[Opening Exercise materials section]
-- pv_equiv track=rewrite | github.com/k-ranasinghe/Introduction-to-Artificial-Intelligence | Assignment_1/test1.py | is_valid_solution
-- ===== SOURCE A (Python) =====
-- def is_valid_solution(solution):
--     visited_nodes = set()
--     for truck_route in solution:
--         for node in truck_route:
--             if node in visited_nodes:
--                 return False
--             visited_nodes.add(node)
--     return True
-- ===== SOURCE B (Python) =====
-- def is_valid_solution(solution):
--     nodes = sorted(node for route in solution for node in route)
--     return all(nodes[i] < nodes[i + 1] for i in range(len(nodes) - 1))
-- ===== Notes on version B (the rewrite author's own statement) =====
-- stated objective: alternative
-- what changed: Replaces the hash-set membership scan with early return by a sort of the flattened node list followed by a strict-increase check of adjacent neighbours (no set at all).
import Mathlib
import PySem

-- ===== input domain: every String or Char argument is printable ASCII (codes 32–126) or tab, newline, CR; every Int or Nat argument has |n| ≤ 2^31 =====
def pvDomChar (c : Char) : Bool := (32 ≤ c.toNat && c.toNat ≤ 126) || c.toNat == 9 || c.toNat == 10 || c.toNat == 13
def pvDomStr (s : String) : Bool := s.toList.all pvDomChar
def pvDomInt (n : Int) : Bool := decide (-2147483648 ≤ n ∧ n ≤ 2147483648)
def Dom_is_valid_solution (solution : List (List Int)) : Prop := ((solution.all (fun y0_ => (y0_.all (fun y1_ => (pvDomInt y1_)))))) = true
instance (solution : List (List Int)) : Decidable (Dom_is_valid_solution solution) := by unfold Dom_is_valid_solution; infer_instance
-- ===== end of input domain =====

-- B replaces A's set-membership scan by sorting the flattened node list and checking
-- strict increase between adjacent neighbours (no set); same result, alternative algorithm.

-- ===== PORT A =====
-- inner 'for node in truck_route' loop: returns none on the early 'return False',
-- otherwise the updated visited set
def pvVisitRoute (visited : PySem.Set Int) : List Int → Option (PySem.Set Int)
  | [] => some visited
  | node :: rest =>
      if PySem.Set.contains visited node then none
      else pvVisitRoute (PySem.Set.add visited node) rest

-- outer 'for truck_route in solution' loop
def pvVisitAll (visited : PySem.Set Int) : List (List Int) → Bool
  | [] => true
  | route :: routes =>
      match pvVisitRoute visited route with
      | none => false
      | some v => pvVisitAll v routes

def is_valid_solution (solution : List (List Int)) : Bool :=
  pvVisitAll PySem.Set.empty solution

-- ===== PORT B =====
-- 'all(nodes[i] < nodes[i+1] for i in range(len(nodes)-1))': adjacent-pair scan
def pvAdjStrictLt : List Int → Bool
  | [] => true
  | [_] => true
  | a :: b :: rest => a < b && pvAdjStrictLt (b :: rest)

def is_valid_solution_alt (solution : List (List Int)) : Bool :=
  let nodes := PySem.List.sorted (solution.flatMap (fun route => route)) (fun x => x) false
  pvAdjStrictLt nodes

-- ===== PRECONDITION & SPEC =====
def Spec_is_valid_solution (solution : List (List Int)) (out : Bool) : Prop := out = is_valid_solution_alt solution
instance (solution : List (List Int)) (out : Bool) : Decidable (Spec_is_valid_solution solution out) := by unfold Spec_is_valid_solution; infer_instance

-- ===== CLAIM (what is proved, stated in full; the proofs are below) =====
def Claim_equal_is_valid_solution : Prop := ∀ (solution : List (List Int)), Dom_is_valid_solution solution → Spec_is_valid_solution solution (is_valid_solution solution)

-- ===== LEMMAS AND PROOFS =====

theorem pvVisitRoute_eq (r : List Int) : ∀ (v : List Int), v.Nodup →
    pvVisitRoute v r = if (v ++ r).Nodup then some (v ++ r) else none := by
  induction r with
  | nil => intro v hv; simp [pvVisitRoute, hv]
  | cons a rest ih =>
      intro v hv
      by_cases ha : a ∈ v
      · have hc : PySem.Set.contains v a = true := by simp [ha]
        have hnot : ¬ (v ++ a :: rest).Nodup := fun h =>
          (List.disjoint_of_nodup_append h) ha List.mem_cons_self
        rw [pvVisitRoute, hc]
        simp [hnot]
      · have hc : PySem.Set.contains v a = false := by simp [ha]
        have hadd : PySem.Set.add v a = v ++ [a] := PySem.Set.add_of_not_mem ha
        have hv' : (v ++ [a]).Nodup := by
          simp [List.nodup_append, hv]
          exact fun x hx hxa => ha (hxa ▸ hx)
        rw [pvVisitRoute, hc, hadd]
        simp only [Bool.false_eq_true, if_false]
        rw [ih _ hv']
        simp [List.append_assoc]

theorem pvVisitAll_eq (rs : List (List Int)) : ∀ (v : List Int), v.Nodup →
    pvVisitAll v rs = decide ((v ++ rs.flatMap (fun r => r)).Nodup) := by
  induction rs with
  | nil => intro v hv; simp [pvVisitAll, hv]
  | cons r rest ih =>
      intro v hv
      rw [pvVisitAll, pvVisitRoute_eq r v hv]
      by_cases h : (v ++ r).Nodup
      · rw [if_pos h]
        show pvVisitAll (v ++ r) rest = _
        rw [ih _ h]
        simp [List.append_assoc]
      · rw [if_neg h]
        have hnot : ¬ (v ++ (r :: rest).flatMap (fun r => r)).Nodup := by
          intro hn
          apply h
          have hsub : (v ++ r).Sublist (v ++ (r :: rest).flatMap (fun r => r)) := by
            simp only [List.flatMap_cons, ← List.append_assoc]
            exact List.sublist_append_left _ _
          exact hn.sublist hsub
        symm
        rw [decide_eq_false_iff_not]
        exact hnot

-- the adjacent-pair scan decides Chain' (<)
theorem pvAdjStrictLt_eq_chain : ∀ (l : List Int), pvAdjStrictLt l = decide (l.IsChain (· < ·)) := by
  intro l
  induction l with
  | nil => simp [pvAdjStrictLt]
  | cons a t ih =>
      cases t with
      | nil => simp [pvAdjStrictLt]
      | cons b rest =>
          rw [pvAdjStrictLt, ih]
          by_cases hab : a < b <;> simp [List.isChain_cons_cons, hab]

-- for a weakly sorted list, strict adjacent increase ↔ no duplicates
theorem chain_lt_iff_nodup_of_pairwise_le (l : List Int) (hle : l.Pairwise (· ≤ ·)) :
    l.IsChain (· < ·) ↔ l.Nodup := by
  rw [List.isChain_iff_pairwise]
  constructor
  · intro h; exact h.imp (fun hlt => ne_of_lt hlt)
  · intro h
    have := hle.and h
    exact this.imp (fun ⟨h1, h2⟩ => lt_of_le_of_ne h1 h2)

-- ===== VERDICT (by name: the statement is the Claim_ definition above) =====
theorem is_valid_solution_spec : Claim_equal_is_valid_solution := by
  intro solution _
  unfold Spec_is_valid_solution is_valid_solution is_valid_solution_alt
  rw [pvVisitAll_eq solution PySem.Set.empty (by simp [PySem.Set.empty])]
  simp only [PySem.Set.empty, List.nil_append]
  set l := solution.flatMap (fun r => r) with hl
  set s := PySem.List.sorted l (fun x => x) false with hs
  rw [pvAdjStrictLt_eq_chain]
  have hperm : s.Perm l := PySem.List.sorted_perm l (fun x => x) false
  have hpw : s.Pairwise (fun a b => (fun x => x) a ≤ (fun x => x) b) :=
    PySem.List.sorted_pairwise l (fun x => x)
  have : s.IsChain (· < ·) ↔ l.Nodup := by
    rw [chain_lt_iff_nodup_of_pairwise_le s hpw]
    exact hperm.nodup_iff
  by_cases h : l.Nodup <;> simp [h, this]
[Closing Exercise materials section]
* **Task to complete**
An exact copy of all the records is the expected answer.

* **Result of the task**
-- pv_equiv track=rewrite | github.com/k-ranasinghe/Introduction-to-Artificial-Intelligence | Assignment_1/test1.py | is_valid_solution
-- ===== SOURCE A (Python) =====
-- def is_valid_solution(solution):
--     visited_nodes = set()
--     for truck_route in solution:
--         for node in truck_route:
--             if node in visited_nodes:
--                 return False
--             visited_nodes.add(node)
--     return True
-- ===== SOURCE B (Python) =====
-- def is_valid_solution(solution):
--     nodes = sorted(node for route in solution for node in route)
--     return all(nodes[i] < nodes[i + 1] for i in range(len(nodes) - 1))
-- ===== Notes on version B (the rewrite author's own statement) =====
-- stated objective: alternative
-- what changed: Replaces the hash-set membership scan with early return by a sort of the flattened node list followed by a strict-increase check of adjacent neighbours (no set at all).
import Mathlib
import PySem

-- ===== input domain: every String or Char argument is printable ASCII (codes 32–126) or tab, newline, CR; every Int or Nat argument has |n| ≤ 2^31 =====
def pvDomChar (c : Char) : Bool := (32 ≤ c.toNat && c.toNat ≤ 126) || c.toNat == 9 || c.toNat == 10 || c.toNat == 13
def pvDomStr (s : String) : Bool := s.toList.all pvDomChar
def pvDomInt (n : Int) : Bool := decide (-2147483648 ≤ n ∧ n ≤ 2147483648)
def Dom_is_valid_solution (solution : List (List Int)) : Prop := ((solution.all (fun y0_ => (y0_.all (fun y1_ => (pvDomInt y1_)))))) = true
instance (solution : List (List Int)) : Decidable (Dom_is_valid_solution solution) := by unfold Dom_is_valid_solution; infer_instance
-- ===== end of input domain =====

-- B replaces A's set-membership scan by sorting the flattened node list and checking
-- strict increase between adjacent neighbours (no set); same result, alternative algorithm.

-- ===== PORT A =====
-- inner 'for node in truck_route' loop: returns none on the early 'return False',
-- otherwise the updated visited set
def pvVisitRoute (visited : PySem.Set Int) : List Int → Option (PySem.Set Int)
  | [] => some visited
  | node :: rest =>
      if PySem.Set.contains visited node then none
      else pvVisitRoute (PySem.Set.add visited node) rest

-- outer 'for truck_route in solution' loop
def pvVisitAll (visited : PySem.Set Int) : List (List Int) → Bool
  | [] => true
  | route :: routes =>
      match pvVisitRoute visited route with
      | none => false
      | some v => pvVisitAll v routes

def is_valid_solution (solution : List (List Int)) : Bool :=
  pvVisitAll PySem.Set.empty solution

-- ===== PORT B =====
-- 'all(nodes[i] < nodes[i+1] for i in range(len(nodes)-1))': adjacent-pair scan
def pvAdjStrictLt : List Int → Bool
  | [] => true
  | [_] => true
  | a :: b :: rest => a < b && pvAdjStrictLt (b :: rest)

def is_valid_solution_alt (solution : List (List Int)) : Bool :=
  let nodes := PySem.List.sorted (solution.flatMap (fun route => route)) (fun x => x) false
  pvAdjStrictLt nodes

-- ===== PRECONDITION & SPEC =====
def Spec_is_valid_solution (solution : List (List Int)) (out : Bool) : Prop := out = is_valid_solution_alt solution
instance (solution : List (List Int)) (out : Bool) : Decidable (Spec_is_valid_solution solution out) := by unfold Spec_is_valid_solution; infer_instance

-- ===== CLAIM (what is proved, stated in full; the proofs are below) =====
def Claim_equal_is_valid_solution : Prop := ∀ (solution : List (List Int)), Dom_is_valid_solution solution → Spec_is_valid_solution solution (is_valid_solution solution)

-- ===== LEMMAS AND PROOFS =====

theorem pvVisitRoute_eq (r : List Int) : ∀ (v : List Int), v.Nodup →
    pvVisitRoute v r = if (v ++ r).Nodup then some (v ++ r) else none := by
  induction r with
  | nil => intro v hv; simp [pvVisitRoute, hv]
  | cons a rest ih =>
      intro v hv
      by_cases ha : a ∈ v
      · have hc : PySem.Set.contains v a = true := by simp [ha]
        have hnot : ¬ (v ++ a :: rest).Nodup := fun h =>
          (List.disjoint_of_nodup_append h) ha List.mem_cons_self
        rw [pvVisitRoute, hc]
        simp [hnot]
      · have hc : PySem.Set.contains v a = false := by simp [ha]
        have hadd : PySem.Set.add v a = v ++ [a] := PySem.Set.add_of_not_mem ha
        have hv' : (v ++ [a]).Nodup := by
          simp [List.nodup_append, hv]
          exact fun x hx hxa => ha (hxa ▸ hx)
        rw [pvVisitRoute, hc, hadd]
        simp only [Bool.false_eq_true, if_false]
        rw [ih _ hv']
        simp [List.append_assoc]

theorem pvVisitAll_eq (rs : List (List Int)) : ∀ (v : List Int), v.Nodup →
    pvVisitAll v rs = decide ((v ++ rs.flatMap (fun r => r)).Nodup) := by
  induction rs with
  | nil => intro v hv; simp [pvVisitAll, hv]
  | cons r rest ih =>
      intro v hv
      rw [pvVisitAll, pvVisitRoute_eq r v hv]
      by_cases h : (v ++ r).Nodup
      · rw [if_pos h]
        show pvVisitAll (v ++ r) rest = _
        rw [ih _ h]
        simp [List.append_assoc]
      · rw [if_neg h]
        have hnot : ¬ (v ++ (r :: rest).flatMap (fun r => r)).Nodup := by
          intro hn
          apply h
          have hsub : (v ++ r).Sublist (v ++ (r :: rest).flatMap (fun r => r)) := by
            simp only [List.flatMap_cons, ← List.append_assoc]
            exact List.sublist_append_left _ _
          exact hn.sublist hsub
        symm
        rw [decide_eq_false_iff_not]
        exact hnot

-- the adjacent-pair scan decides Chain' (<)
theorem pvAdjStrictLt_eq_chain : ∀ (l : List Int), pvAdjStrictLt l = decide (l.IsChain (· < ·)) := by
  intro l
  induction l with
  | nil => simp [pvAdjStrictLt]
  | cons a t ih =>
      cases t with
      | nil => simp [pvAdjStrictLt]
      | cons b rest =>
          rw [pvAdjStrictLt, ih]
          by_cases hab : a < b <;> simp [List.isChain_cons_cons, hab]

-- for a weakly sorted list, strict adjacent increase ↔ no duplicates
theorem chain_lt_iff_nodup_of_pairwise_le (l : List Int) (hle : l.Pairwise (· ≤ ·)) :
    l.IsChain (· < ·) ↔ l.Nodup := by
  rw [List.isChain_iff_pairwise]
  constructor
  · intro h; exact h.imp (fun hlt => ne_of_lt hlt)
  · intro h
    have := hle.and h
    exact this.imp (fun ⟨h1, h2⟩ => lt_of_le_of_ne h1 h2)

-- ===== VERDICT (by name: the statement is the Claim_ definition above) =====
theorem is_valid_solution_spec : Claim_equal_is_valid_solution := by
  intro solution _
  unfold Spec_is_valid_solution is_valid_solution is_valid_solution_alt
  rw [pvVisitAll_eq solution PySem.Set.empty (by simp [PySem.Set.empty])]
  simp only [PySem.Set.empty, List.nil_append]
  set l := solution.flatMap (fun r => r) with hl
  set s := PySem.List.sorted l (fun x => x) false with hs
  rw [pvAdjStrictLt_eq_chain]
  have hperm : s.Perm l := PySem.List.sorted_perm l (fun x => x) false
  have hpw : s.Pairwise (fun a b => (fun x => x) a ≤ (fun x => x) b) :=
    PySem.List.sorted_pairwise l (fun x => x)
  have : s.IsChain (· < ·) ↔ l.Nodup := by
    rw [chain_lt_iff_nodup_of_pairwise_le s hpw]
    exact hperm.nodup_iff
  by_cases h : l.Nodup <;> simp [h, this]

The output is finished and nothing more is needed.